TASK INSTRUCTIONS: Among the lines below, keep only those from the one containing "i ∈ pvIdx w c" through the one containing "(pvIdx w g).foldl (fun r i => r.set i.toNat g) (w.map", and reproduce them exactly.

Stored data
= Beginning of Section =

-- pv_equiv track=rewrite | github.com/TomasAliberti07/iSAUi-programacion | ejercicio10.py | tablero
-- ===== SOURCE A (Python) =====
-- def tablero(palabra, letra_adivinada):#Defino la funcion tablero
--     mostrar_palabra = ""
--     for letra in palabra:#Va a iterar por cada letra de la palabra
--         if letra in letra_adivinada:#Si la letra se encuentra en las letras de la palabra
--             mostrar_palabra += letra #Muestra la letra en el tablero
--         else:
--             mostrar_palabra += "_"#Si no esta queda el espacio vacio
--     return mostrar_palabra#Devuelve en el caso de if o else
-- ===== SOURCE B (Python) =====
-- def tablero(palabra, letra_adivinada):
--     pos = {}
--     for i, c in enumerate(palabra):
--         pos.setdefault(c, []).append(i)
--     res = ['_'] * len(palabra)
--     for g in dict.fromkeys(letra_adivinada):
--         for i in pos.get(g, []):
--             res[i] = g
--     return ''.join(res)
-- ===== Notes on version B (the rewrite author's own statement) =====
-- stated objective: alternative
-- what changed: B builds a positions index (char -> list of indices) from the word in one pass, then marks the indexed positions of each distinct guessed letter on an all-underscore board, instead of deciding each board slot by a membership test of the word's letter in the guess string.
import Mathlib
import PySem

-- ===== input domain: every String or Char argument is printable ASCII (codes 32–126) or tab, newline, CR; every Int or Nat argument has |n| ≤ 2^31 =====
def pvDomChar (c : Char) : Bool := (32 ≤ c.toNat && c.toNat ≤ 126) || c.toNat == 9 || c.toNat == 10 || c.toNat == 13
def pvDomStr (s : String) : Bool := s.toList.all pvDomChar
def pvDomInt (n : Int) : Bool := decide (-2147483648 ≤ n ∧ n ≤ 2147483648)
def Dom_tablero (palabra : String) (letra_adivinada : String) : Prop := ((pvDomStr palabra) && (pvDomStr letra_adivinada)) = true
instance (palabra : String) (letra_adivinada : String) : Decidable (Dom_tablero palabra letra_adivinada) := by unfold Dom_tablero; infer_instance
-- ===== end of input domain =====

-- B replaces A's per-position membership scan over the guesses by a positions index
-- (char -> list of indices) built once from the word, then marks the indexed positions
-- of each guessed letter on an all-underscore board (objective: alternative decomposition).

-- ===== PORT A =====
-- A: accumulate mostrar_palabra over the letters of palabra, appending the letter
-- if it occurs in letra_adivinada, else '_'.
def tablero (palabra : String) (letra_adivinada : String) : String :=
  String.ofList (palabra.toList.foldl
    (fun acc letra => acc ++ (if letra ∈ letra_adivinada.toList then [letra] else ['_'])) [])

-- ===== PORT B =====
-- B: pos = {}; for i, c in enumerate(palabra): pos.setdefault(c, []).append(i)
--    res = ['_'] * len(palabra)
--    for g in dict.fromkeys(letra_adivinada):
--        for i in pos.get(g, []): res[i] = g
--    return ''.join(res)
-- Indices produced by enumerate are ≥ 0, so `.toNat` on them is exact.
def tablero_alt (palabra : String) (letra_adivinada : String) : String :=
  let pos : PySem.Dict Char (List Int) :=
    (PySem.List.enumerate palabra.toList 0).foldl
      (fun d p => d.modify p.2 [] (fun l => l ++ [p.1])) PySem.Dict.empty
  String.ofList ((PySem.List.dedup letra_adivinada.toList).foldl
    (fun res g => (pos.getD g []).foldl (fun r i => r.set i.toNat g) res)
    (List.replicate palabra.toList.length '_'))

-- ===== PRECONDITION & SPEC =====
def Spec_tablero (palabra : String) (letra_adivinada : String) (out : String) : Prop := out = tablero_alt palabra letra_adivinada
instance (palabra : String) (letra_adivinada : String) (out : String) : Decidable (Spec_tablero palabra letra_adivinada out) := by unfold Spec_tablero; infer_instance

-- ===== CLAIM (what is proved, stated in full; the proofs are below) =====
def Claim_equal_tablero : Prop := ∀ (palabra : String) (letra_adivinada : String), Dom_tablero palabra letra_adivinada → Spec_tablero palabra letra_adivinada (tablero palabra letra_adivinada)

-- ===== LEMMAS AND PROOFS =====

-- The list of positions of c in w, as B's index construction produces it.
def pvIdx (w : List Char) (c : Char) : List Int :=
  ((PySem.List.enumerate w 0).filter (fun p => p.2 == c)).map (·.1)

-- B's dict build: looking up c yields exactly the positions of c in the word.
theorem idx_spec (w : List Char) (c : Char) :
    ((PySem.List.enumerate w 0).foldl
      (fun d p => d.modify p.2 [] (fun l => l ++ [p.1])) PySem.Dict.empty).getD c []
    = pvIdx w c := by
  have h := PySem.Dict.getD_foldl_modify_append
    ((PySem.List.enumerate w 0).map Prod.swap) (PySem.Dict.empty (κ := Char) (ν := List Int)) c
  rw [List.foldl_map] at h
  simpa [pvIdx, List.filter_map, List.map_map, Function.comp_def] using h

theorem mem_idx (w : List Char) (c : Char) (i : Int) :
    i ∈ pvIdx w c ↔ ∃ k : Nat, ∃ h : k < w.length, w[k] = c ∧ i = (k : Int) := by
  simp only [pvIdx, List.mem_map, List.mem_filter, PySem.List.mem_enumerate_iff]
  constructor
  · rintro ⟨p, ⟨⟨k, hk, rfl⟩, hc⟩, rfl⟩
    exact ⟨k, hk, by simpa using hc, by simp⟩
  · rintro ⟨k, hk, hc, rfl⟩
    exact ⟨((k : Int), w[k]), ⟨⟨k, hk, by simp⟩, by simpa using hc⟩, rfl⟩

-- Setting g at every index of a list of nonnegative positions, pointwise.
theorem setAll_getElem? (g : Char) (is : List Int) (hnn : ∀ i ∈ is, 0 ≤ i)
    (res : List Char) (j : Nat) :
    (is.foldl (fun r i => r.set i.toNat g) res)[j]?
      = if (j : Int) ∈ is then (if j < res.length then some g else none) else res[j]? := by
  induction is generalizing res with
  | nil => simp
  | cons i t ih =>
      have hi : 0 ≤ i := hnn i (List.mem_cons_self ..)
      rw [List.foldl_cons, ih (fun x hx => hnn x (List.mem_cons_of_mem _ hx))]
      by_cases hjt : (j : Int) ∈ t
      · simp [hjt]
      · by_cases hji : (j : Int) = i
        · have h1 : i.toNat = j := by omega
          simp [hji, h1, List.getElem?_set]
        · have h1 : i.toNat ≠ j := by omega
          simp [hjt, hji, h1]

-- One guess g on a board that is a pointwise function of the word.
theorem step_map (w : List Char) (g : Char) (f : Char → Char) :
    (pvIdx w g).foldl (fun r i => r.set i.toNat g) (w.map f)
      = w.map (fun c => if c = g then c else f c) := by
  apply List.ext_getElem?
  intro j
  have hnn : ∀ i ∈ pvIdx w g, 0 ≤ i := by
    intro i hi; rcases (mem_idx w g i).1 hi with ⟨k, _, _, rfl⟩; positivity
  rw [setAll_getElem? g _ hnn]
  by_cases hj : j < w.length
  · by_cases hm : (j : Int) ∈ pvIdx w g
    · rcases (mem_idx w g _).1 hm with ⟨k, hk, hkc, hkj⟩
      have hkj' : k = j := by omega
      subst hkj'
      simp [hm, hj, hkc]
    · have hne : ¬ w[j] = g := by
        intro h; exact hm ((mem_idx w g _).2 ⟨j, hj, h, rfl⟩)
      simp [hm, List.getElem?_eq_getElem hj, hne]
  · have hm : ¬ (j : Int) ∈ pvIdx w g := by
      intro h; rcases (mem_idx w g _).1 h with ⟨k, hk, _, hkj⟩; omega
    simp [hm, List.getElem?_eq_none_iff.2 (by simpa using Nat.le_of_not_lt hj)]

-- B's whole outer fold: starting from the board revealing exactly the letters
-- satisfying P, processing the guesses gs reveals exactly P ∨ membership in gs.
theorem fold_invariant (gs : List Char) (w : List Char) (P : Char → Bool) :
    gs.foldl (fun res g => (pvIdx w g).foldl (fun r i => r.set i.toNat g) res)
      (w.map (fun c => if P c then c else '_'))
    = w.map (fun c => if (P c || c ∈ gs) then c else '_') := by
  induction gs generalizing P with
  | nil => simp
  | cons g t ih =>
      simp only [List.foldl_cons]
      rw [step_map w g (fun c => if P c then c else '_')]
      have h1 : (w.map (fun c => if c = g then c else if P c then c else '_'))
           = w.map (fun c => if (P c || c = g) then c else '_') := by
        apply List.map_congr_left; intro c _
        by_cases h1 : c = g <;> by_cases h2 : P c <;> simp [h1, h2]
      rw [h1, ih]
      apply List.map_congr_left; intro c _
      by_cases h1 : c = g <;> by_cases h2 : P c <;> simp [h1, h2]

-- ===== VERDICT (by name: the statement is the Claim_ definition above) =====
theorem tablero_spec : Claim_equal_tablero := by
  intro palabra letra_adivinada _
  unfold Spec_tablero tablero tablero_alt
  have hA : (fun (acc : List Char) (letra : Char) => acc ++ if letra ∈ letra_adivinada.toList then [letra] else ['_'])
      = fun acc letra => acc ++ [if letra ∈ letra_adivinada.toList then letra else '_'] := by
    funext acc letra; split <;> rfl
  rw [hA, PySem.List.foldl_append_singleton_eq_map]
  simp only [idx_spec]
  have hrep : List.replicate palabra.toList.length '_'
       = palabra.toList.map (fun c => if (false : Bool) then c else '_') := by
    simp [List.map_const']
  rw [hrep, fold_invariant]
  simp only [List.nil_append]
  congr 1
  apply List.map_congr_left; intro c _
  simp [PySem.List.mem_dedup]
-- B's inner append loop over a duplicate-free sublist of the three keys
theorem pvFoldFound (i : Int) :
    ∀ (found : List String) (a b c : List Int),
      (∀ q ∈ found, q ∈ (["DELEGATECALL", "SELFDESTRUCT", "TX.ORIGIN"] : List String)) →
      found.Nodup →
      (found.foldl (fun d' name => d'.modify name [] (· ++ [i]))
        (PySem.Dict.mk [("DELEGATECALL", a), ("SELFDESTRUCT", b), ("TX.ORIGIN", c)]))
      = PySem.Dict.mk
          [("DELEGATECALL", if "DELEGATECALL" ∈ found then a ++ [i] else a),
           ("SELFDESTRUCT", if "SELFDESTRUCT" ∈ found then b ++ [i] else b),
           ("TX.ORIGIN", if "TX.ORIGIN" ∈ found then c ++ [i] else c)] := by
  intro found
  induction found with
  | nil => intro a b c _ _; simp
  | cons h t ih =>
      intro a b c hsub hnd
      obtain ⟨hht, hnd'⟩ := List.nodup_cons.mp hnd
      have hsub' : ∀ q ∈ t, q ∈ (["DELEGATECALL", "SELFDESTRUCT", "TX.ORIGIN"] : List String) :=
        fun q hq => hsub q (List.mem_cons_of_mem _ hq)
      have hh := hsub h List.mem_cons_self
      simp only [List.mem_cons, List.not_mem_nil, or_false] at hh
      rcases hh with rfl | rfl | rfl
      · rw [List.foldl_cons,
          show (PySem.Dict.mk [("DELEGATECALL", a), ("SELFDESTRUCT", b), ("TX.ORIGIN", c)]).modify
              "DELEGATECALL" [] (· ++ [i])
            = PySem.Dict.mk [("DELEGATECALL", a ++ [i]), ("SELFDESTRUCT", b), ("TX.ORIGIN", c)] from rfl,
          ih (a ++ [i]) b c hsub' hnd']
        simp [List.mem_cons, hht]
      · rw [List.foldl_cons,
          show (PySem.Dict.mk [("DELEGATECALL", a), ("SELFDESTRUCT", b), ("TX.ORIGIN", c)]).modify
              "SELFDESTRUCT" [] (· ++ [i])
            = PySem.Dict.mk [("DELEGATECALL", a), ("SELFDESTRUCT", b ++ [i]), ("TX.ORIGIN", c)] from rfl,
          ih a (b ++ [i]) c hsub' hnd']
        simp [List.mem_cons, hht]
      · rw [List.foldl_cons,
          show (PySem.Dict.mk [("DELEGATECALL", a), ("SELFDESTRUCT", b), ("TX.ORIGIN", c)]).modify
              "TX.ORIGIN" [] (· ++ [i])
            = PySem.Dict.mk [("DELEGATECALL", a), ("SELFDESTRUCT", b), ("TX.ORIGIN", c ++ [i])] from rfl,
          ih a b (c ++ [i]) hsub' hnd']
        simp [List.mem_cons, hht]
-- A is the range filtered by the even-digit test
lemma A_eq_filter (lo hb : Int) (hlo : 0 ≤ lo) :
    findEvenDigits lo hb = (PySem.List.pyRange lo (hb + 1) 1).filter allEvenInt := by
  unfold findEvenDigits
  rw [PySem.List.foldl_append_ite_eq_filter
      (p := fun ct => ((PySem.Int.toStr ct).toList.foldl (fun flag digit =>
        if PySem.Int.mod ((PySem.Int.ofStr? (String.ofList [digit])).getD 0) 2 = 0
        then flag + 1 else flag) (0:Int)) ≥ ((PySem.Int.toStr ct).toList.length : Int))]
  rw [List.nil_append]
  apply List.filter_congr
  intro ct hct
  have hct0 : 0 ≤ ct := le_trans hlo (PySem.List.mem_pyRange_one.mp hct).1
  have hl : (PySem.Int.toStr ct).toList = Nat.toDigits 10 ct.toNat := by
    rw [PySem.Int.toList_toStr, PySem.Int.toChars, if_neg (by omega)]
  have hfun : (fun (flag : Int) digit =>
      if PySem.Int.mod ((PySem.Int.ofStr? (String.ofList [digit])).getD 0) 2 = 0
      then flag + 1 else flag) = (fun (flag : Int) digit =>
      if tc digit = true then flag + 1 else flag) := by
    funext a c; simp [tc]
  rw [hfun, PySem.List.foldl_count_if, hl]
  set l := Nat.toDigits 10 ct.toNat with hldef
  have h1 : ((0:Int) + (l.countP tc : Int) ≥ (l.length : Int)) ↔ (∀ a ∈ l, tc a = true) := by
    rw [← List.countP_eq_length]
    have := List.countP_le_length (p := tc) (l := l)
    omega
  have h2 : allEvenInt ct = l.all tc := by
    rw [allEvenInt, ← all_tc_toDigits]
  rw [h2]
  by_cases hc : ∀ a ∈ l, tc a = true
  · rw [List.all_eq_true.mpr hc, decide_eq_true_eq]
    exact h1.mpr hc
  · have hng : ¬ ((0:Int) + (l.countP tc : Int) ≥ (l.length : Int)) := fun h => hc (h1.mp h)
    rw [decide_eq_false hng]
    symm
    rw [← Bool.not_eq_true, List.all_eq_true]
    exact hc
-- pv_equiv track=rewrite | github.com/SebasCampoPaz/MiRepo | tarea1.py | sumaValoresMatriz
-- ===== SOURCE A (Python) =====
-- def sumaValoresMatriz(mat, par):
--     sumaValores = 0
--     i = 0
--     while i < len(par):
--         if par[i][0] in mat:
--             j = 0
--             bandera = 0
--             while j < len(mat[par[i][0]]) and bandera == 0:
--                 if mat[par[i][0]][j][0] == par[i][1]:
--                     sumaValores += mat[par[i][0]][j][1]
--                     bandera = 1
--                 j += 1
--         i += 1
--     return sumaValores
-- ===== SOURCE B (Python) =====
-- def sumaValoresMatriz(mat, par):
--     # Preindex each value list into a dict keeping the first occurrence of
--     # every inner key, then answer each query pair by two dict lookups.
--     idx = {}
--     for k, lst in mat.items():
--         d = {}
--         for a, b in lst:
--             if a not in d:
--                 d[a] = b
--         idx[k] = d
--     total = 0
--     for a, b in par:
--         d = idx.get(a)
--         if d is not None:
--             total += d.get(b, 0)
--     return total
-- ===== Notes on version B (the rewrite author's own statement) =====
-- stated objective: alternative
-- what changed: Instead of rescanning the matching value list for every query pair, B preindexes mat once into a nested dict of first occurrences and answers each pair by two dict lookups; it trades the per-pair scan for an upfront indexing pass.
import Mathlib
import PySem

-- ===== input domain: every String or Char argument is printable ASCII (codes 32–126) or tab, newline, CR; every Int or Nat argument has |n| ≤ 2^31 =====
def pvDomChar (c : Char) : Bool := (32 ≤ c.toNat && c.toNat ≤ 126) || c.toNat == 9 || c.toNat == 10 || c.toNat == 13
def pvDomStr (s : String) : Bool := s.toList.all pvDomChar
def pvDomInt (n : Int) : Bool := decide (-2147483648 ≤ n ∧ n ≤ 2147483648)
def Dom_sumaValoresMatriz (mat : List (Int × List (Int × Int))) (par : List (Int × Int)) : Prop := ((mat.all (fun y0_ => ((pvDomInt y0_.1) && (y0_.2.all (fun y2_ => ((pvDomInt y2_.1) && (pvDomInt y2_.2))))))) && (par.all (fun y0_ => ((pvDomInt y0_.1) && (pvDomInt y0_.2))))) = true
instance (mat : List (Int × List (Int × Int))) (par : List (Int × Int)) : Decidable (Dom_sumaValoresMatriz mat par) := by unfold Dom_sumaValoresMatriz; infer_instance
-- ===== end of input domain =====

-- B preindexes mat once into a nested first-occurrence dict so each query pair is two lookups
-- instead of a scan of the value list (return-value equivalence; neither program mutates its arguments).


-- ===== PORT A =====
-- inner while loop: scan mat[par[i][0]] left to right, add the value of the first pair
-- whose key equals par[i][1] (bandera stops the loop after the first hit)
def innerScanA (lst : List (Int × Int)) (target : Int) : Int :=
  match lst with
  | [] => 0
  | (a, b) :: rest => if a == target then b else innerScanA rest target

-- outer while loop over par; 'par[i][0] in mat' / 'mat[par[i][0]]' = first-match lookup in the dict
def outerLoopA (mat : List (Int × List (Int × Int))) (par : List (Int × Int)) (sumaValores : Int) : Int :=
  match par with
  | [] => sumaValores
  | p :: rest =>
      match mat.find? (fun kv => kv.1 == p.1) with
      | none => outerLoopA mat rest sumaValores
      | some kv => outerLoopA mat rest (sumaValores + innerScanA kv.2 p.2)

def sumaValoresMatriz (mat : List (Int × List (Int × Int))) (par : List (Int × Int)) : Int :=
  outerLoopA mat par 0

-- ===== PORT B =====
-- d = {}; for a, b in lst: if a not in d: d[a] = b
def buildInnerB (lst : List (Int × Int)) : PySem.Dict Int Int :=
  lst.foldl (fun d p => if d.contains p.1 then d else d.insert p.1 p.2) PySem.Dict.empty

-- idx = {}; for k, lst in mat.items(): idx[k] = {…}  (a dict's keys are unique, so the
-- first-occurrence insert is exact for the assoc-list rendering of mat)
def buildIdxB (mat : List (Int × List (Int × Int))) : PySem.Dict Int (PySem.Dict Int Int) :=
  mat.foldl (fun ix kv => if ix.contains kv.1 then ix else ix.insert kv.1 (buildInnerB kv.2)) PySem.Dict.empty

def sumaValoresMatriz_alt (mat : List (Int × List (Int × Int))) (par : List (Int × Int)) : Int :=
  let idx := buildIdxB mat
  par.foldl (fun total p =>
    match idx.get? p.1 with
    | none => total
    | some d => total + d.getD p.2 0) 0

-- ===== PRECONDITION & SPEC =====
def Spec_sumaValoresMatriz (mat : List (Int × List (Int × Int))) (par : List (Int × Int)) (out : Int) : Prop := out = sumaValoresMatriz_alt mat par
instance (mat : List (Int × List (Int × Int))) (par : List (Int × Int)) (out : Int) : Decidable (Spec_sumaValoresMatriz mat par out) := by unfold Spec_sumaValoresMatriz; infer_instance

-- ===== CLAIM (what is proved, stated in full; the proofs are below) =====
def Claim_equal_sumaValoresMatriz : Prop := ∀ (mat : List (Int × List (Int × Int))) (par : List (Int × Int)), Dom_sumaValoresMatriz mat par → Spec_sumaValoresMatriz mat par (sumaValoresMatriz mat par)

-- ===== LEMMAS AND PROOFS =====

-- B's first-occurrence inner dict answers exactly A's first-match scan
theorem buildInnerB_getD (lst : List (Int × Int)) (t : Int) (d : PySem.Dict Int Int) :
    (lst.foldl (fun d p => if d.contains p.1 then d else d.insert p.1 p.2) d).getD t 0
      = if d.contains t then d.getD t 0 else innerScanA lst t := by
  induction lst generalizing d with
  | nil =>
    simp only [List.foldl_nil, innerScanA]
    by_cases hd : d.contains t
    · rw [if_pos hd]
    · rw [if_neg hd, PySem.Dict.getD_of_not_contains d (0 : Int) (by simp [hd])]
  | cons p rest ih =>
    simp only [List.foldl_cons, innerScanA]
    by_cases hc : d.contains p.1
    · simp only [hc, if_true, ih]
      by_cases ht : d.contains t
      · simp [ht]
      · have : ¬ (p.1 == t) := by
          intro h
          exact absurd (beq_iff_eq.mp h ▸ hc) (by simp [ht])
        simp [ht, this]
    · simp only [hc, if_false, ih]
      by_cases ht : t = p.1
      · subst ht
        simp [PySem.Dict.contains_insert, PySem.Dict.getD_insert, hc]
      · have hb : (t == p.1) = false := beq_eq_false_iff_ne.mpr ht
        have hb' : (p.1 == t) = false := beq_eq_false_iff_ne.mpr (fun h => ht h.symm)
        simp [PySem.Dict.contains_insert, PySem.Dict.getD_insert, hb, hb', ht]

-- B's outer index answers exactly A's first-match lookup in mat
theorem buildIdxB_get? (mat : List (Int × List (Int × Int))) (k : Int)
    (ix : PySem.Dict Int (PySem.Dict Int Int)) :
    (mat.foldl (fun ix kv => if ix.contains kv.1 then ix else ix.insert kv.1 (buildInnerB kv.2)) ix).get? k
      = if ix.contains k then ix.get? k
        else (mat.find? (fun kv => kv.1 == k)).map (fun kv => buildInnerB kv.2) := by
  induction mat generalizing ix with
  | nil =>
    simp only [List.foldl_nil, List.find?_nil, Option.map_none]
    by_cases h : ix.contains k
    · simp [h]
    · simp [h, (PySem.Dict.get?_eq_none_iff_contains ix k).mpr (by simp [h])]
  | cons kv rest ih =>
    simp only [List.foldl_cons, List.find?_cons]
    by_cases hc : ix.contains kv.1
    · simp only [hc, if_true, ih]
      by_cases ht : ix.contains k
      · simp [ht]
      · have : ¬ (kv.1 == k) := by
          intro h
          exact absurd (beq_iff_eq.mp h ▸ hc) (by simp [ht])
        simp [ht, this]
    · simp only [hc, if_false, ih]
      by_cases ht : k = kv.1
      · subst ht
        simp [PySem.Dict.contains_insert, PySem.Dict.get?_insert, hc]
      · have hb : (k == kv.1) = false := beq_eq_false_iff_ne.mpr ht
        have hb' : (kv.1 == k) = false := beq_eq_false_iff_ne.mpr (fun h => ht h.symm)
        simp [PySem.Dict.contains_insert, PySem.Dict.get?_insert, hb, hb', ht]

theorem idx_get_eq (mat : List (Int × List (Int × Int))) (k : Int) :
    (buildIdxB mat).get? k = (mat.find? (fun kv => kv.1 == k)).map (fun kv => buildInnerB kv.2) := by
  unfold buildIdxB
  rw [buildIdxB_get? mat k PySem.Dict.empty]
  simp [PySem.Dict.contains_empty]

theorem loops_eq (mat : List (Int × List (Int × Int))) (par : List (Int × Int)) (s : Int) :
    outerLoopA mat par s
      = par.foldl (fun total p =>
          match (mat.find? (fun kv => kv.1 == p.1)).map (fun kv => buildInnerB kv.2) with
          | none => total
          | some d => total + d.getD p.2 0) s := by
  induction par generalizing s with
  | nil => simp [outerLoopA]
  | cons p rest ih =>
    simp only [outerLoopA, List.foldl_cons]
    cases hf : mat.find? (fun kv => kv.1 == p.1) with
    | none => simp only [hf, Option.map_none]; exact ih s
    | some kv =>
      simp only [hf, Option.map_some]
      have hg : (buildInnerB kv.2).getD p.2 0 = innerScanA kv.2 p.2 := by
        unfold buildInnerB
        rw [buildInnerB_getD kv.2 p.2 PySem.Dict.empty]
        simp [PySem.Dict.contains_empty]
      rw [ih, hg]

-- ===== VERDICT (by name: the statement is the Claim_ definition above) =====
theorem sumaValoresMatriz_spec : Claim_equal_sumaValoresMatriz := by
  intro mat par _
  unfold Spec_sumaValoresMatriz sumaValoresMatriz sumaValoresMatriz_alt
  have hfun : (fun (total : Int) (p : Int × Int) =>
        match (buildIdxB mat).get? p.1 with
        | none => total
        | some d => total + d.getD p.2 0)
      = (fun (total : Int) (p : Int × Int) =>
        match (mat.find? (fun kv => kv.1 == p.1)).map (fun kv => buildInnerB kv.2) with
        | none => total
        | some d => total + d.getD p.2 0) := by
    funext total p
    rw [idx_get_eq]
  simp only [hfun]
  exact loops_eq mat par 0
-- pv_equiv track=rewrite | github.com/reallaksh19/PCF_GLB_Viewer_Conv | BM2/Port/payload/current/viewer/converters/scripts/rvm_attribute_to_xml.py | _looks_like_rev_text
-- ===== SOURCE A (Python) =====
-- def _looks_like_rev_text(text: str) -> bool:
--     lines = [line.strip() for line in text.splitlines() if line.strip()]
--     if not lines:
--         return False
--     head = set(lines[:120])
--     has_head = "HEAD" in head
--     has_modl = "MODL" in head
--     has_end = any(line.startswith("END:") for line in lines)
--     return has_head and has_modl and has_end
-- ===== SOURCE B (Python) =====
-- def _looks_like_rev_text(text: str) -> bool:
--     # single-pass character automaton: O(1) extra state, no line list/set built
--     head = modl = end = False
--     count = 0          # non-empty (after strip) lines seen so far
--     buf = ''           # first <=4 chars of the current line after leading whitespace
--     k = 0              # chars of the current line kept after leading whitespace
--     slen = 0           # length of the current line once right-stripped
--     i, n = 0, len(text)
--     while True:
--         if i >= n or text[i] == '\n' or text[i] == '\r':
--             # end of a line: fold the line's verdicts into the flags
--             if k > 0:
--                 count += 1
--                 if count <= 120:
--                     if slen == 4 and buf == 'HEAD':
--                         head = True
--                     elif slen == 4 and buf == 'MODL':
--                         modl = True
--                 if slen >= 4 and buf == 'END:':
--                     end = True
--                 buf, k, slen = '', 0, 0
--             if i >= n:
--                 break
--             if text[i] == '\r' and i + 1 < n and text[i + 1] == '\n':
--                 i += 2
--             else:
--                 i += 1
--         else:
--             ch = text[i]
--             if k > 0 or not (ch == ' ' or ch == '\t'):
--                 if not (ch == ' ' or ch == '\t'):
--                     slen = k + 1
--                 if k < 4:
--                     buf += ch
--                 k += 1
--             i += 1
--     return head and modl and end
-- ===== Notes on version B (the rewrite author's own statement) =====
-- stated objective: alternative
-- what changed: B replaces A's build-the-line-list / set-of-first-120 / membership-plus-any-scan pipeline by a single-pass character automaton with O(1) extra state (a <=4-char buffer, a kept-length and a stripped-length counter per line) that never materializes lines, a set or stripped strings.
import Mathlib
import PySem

= End of Section =

PROBLEM SOLUTION:
    i ∈ pvIdx w c ↔ ∃ k : Nat, ∃ h : k < w.length, w[k] = c ∧ i = (k : Int) := by
  simp only [pvIdx, List.mem_map, List.mem_filter, PySem.List.mem_enumerate_iff]
  constructor
  · rintro ⟨p, ⟨⟨k, hk, rfl⟩, hc⟩, rfl⟩
    exact ⟨k, hk, by simpa using hc, by simp⟩
  · rintro ⟨k, hk, hc, rfl⟩
    exact ⟨((k : Int), w[k]), ⟨⟨k, hk, by simp⟩, by simpa using hc⟩, rfl⟩

-- Setting g at every index of a list of nonnegative positions, pointwise.
theorem setAll_getElem? (g : Char) (is : List Int) (hnn : ∀ i ∈ is, 0 ≤ i)
    (res : List Char) (j : Nat) :
    (is.foldl (fun r i => r.set i.toNat g) res)[j]?
      = if (j : Int) ∈ is then (if j < res.length then some g else none) else res[j]? := by
  induction is generalizing res with
  | nil => simp
  | cons i t ih =>
      have hi : 0 ≤ i := hnn i (List.mem_cons_self ..)
      rw [List.foldl_cons, ih (fun x hx => hnn x (List.mem_cons_of_mem _ hx))]
      by_cases hjt : (j : Int) ∈ t
      · simp [hjt]
      · by_cases hji : (j : Int) = i
        · have h1 : i.toNat = j := by omega
          simp [hji, h1, List.getElem?_set]
        · have h1 : i.toNat ≠ j := by omega
          simp [hjt, hji, h1]

-- One guess g on a board that is a pointwise function of the word.
theorem step_map (w : List Char) (g : Char) (f : Char → Char) :
    (pvIdx w g).foldl (fun r i => r.set i.toNat g) (w.map f)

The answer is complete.